» Exercise objective:
Select the lines below containing the word "pyGet".

» Given records:
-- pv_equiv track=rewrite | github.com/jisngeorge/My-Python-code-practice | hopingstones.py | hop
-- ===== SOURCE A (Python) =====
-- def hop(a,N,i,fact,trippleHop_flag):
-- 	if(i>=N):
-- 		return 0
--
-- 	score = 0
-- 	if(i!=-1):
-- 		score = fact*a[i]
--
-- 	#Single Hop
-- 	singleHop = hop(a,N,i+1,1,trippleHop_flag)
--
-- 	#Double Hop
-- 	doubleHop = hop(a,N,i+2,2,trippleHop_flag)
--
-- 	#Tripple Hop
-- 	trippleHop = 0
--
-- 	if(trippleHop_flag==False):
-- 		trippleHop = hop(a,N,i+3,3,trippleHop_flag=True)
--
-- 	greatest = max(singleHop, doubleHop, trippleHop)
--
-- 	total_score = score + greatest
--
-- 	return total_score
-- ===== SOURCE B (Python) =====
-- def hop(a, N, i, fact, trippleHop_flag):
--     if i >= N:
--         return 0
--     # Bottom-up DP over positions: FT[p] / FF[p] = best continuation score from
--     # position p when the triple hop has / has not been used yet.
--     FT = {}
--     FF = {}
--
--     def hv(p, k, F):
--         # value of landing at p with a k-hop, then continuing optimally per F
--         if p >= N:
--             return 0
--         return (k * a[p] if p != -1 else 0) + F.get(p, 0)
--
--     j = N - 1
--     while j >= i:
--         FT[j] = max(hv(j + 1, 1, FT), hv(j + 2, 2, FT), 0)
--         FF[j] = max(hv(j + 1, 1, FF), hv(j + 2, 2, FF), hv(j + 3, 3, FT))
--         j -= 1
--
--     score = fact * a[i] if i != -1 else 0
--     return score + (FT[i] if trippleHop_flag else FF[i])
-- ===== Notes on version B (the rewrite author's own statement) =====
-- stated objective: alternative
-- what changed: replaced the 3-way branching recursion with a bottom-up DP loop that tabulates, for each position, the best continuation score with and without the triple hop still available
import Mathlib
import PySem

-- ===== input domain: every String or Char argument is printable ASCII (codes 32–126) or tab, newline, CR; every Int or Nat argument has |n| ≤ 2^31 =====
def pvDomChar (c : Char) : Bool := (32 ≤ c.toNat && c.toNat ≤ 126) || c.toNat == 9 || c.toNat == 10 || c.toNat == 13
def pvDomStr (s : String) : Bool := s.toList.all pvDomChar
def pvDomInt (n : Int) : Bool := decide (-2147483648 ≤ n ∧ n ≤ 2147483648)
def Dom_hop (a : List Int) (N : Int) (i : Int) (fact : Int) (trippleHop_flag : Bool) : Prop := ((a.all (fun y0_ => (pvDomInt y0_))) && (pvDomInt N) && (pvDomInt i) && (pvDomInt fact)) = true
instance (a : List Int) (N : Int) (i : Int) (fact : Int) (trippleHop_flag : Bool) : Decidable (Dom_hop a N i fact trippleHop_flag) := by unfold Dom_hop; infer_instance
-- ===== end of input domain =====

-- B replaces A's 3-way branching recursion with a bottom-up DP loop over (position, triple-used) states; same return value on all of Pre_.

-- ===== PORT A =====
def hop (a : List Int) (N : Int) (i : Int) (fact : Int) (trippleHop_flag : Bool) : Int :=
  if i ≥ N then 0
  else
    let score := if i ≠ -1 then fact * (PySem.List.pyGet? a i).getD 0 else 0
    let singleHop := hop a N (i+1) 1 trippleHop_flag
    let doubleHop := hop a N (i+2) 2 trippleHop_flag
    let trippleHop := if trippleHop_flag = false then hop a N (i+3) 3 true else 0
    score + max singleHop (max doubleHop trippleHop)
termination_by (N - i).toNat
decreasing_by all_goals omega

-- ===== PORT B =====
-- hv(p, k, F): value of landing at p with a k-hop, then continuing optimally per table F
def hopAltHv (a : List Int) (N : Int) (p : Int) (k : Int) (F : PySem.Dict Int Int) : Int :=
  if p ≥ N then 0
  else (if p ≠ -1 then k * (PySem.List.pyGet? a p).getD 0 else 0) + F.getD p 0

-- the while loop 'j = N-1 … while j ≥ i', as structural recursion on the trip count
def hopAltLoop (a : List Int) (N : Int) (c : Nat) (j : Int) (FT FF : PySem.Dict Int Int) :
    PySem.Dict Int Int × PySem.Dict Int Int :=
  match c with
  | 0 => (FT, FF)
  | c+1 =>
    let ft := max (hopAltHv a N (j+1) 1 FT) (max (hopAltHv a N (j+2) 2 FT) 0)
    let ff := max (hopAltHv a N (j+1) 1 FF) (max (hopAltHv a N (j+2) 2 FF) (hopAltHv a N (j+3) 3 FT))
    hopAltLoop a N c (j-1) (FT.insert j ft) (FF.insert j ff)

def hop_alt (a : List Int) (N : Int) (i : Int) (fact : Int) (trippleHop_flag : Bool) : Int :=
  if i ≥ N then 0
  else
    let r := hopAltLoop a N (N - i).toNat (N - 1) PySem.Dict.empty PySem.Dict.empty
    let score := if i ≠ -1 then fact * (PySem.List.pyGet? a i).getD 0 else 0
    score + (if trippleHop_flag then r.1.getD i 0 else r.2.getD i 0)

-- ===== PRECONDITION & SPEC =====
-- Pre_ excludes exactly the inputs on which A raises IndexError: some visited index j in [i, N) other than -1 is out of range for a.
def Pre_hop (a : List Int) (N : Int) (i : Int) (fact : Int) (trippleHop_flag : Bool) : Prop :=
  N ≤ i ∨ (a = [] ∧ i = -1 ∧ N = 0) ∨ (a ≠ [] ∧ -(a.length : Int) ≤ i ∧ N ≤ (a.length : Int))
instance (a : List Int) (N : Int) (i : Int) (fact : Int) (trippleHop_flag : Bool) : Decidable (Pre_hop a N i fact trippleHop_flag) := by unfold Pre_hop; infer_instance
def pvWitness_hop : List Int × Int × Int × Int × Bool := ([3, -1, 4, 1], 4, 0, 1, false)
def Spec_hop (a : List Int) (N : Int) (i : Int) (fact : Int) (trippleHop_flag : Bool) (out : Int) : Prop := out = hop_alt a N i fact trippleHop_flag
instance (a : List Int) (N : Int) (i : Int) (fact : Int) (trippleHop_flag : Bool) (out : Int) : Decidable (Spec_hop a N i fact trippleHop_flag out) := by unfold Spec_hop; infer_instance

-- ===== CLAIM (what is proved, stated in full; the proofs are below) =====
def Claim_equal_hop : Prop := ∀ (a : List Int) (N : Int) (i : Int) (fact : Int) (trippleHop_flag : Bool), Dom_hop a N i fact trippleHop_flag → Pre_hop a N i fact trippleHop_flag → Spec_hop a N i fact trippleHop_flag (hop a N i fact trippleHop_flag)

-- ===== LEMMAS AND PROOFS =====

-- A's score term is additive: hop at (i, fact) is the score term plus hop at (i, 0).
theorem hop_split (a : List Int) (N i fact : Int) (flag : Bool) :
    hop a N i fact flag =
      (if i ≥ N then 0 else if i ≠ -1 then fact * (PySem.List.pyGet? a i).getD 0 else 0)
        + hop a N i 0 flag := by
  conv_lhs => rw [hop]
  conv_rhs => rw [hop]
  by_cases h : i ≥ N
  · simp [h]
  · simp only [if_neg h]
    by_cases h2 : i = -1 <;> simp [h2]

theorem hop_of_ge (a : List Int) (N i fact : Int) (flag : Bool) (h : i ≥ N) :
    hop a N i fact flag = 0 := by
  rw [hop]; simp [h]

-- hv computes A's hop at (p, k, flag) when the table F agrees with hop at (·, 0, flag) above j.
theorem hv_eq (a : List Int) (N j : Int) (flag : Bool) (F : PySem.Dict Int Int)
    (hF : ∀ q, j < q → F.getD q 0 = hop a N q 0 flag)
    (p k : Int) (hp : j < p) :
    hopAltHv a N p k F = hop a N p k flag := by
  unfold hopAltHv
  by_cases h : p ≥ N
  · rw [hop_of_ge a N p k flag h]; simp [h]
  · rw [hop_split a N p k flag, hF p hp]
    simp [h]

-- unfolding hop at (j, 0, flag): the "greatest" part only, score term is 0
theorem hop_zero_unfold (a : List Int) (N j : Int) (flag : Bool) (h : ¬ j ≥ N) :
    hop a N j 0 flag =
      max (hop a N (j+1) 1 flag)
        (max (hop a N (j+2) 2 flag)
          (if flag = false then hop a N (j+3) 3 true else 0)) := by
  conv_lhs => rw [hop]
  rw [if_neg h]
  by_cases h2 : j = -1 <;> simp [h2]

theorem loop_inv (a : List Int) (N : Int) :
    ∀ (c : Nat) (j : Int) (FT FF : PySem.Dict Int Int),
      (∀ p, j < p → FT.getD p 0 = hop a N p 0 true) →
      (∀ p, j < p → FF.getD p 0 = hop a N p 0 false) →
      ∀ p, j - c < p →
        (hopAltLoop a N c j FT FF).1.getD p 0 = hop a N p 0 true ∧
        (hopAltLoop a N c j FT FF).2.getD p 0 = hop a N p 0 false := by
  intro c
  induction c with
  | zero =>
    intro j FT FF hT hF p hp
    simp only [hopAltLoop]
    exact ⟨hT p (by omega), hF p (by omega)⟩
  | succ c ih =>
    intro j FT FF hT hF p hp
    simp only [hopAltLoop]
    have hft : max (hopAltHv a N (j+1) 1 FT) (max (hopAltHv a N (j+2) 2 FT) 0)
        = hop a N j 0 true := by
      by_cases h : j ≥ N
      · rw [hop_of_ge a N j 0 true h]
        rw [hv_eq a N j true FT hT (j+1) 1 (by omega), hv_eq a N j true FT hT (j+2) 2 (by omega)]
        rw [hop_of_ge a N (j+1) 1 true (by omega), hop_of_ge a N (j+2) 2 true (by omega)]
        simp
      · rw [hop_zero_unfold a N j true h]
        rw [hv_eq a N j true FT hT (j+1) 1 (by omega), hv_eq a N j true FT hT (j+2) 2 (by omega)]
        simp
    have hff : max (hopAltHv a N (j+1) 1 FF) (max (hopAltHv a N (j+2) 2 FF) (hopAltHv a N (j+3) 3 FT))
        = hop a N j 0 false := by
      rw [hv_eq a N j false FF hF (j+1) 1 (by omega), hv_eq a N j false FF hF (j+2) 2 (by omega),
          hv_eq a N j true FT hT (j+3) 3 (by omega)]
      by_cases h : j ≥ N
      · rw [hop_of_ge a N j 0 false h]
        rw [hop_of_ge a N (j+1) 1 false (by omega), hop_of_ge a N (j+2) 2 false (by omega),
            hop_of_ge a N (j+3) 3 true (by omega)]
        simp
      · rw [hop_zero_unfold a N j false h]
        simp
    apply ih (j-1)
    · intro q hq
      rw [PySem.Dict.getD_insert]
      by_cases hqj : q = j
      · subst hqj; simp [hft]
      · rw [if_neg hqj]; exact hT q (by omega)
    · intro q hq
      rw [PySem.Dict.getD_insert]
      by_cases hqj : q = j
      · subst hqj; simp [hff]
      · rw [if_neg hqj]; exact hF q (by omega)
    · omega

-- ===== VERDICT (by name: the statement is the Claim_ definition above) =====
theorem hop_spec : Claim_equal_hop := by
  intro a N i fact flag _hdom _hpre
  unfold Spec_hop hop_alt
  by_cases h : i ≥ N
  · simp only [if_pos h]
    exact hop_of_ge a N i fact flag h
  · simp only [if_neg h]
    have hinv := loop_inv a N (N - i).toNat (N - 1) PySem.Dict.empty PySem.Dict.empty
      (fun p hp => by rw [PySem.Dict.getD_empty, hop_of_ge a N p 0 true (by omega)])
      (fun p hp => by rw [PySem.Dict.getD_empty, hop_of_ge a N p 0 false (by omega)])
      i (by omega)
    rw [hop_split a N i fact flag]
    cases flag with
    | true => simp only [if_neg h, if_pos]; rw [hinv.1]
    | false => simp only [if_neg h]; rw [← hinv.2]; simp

...

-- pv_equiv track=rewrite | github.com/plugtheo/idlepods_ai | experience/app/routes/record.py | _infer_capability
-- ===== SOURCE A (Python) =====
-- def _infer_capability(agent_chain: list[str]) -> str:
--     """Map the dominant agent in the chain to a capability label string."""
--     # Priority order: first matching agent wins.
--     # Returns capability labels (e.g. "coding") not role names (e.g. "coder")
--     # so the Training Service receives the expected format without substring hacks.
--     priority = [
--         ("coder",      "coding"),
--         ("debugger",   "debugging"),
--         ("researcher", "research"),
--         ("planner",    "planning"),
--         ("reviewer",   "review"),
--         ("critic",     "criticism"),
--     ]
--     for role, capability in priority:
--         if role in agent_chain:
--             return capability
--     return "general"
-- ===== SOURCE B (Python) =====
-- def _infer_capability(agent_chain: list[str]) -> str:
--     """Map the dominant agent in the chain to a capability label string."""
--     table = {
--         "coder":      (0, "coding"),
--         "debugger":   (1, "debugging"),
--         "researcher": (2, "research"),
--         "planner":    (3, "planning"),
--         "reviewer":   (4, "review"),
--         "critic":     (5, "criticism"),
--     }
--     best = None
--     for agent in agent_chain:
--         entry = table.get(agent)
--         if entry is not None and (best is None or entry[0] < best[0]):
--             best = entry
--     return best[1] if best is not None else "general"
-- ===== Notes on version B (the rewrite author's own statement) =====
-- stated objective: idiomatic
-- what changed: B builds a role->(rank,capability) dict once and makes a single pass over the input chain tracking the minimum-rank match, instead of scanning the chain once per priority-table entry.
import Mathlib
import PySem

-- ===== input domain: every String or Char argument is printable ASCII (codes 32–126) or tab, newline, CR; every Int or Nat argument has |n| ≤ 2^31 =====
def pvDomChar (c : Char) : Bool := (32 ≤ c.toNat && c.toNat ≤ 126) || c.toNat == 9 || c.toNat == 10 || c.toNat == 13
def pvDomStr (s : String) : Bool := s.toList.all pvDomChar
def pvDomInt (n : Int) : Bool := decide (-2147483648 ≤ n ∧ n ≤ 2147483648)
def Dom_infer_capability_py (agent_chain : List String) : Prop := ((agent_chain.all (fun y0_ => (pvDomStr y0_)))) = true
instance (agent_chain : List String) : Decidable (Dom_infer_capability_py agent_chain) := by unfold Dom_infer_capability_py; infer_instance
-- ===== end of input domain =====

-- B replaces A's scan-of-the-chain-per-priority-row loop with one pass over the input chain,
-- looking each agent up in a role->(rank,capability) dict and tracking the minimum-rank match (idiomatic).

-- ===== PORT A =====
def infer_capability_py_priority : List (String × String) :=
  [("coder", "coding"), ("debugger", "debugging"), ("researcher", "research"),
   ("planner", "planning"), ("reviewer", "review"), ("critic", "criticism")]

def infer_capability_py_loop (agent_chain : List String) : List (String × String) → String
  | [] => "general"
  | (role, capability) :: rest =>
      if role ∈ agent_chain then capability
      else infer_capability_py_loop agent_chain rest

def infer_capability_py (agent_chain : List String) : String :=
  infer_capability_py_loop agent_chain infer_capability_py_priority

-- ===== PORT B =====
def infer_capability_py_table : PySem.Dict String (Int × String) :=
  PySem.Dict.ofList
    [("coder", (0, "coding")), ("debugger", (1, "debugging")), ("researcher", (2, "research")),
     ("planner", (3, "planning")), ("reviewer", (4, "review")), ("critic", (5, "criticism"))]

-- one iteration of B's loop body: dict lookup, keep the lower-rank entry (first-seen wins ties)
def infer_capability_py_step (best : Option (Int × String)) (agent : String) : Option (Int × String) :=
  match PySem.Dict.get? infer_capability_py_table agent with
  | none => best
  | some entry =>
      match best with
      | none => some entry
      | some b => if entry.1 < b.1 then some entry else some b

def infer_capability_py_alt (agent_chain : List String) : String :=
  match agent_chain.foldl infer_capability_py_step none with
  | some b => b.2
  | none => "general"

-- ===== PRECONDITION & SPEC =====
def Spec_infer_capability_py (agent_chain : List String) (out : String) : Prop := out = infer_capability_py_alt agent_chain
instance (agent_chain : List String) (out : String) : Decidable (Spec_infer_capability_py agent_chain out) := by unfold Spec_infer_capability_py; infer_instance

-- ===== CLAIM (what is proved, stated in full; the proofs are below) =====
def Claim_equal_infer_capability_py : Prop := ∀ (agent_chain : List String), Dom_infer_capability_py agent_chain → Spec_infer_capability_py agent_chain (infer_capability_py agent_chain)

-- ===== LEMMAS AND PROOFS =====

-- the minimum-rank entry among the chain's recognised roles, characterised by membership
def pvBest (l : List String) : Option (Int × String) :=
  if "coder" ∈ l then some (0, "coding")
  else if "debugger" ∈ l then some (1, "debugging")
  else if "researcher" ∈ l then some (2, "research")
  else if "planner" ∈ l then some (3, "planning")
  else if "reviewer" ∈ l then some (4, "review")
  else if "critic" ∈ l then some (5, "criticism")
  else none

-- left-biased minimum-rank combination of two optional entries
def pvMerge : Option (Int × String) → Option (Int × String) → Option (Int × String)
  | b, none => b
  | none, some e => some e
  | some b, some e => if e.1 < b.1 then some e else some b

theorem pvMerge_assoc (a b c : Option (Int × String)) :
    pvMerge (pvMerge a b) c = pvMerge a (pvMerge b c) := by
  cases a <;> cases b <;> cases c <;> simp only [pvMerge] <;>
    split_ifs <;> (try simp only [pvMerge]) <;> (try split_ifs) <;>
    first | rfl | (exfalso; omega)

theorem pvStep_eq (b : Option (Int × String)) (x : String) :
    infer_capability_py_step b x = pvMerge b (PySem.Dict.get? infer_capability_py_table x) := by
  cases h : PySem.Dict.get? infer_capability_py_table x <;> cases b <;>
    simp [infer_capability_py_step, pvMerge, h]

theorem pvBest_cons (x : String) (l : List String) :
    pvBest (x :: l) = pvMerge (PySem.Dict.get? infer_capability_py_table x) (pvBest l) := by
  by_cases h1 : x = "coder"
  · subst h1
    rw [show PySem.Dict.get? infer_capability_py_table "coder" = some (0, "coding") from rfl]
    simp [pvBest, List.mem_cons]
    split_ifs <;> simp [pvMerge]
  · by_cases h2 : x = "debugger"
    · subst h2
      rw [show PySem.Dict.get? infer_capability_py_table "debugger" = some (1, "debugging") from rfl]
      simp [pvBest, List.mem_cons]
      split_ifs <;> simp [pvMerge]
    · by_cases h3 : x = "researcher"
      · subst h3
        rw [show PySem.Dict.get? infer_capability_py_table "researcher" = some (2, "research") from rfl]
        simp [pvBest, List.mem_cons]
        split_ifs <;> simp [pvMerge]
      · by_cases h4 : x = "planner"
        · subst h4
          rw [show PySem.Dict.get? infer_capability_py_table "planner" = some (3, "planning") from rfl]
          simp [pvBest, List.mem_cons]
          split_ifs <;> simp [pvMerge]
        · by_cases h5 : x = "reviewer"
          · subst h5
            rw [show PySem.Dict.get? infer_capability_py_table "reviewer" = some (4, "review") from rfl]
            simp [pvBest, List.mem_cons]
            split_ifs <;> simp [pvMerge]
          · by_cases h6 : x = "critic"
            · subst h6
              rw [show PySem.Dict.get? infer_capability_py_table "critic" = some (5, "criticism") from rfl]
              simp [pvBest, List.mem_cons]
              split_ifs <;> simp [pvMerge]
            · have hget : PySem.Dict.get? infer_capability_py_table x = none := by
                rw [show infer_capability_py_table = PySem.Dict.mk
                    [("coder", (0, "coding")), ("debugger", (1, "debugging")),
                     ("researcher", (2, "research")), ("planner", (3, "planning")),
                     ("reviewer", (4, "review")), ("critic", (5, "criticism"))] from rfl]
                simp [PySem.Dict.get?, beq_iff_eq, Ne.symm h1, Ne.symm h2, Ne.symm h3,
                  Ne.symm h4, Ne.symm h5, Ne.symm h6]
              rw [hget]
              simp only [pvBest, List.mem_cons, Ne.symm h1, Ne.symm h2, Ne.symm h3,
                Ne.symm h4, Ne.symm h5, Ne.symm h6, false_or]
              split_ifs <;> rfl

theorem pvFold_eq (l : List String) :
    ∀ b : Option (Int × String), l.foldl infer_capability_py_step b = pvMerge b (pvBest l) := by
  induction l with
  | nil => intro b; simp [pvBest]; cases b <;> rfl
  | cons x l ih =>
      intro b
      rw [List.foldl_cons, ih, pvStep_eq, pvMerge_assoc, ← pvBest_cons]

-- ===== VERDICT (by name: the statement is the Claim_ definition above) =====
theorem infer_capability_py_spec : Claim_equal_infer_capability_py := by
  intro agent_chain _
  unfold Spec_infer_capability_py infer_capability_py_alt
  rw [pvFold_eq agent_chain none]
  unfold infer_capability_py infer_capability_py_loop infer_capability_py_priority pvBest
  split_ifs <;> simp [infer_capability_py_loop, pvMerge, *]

» Expected output:
    let score := if i ≠ -1 then fact * (PySem.List.pyGet? a i).getD 0 else 0
  else (if p ≠ -1 then k * (PySem.List.pyGet? a p).getD 0 else 0) + F.getD p 0
    let score := if i ≠ -1 then fact * (PySem.List.pyGet? a i).getD 0 else 0
      (if i ≥ N then 0 else if i ≠ -1 then fact * (PySem.List.pyGet? a i).getD 0 else 0)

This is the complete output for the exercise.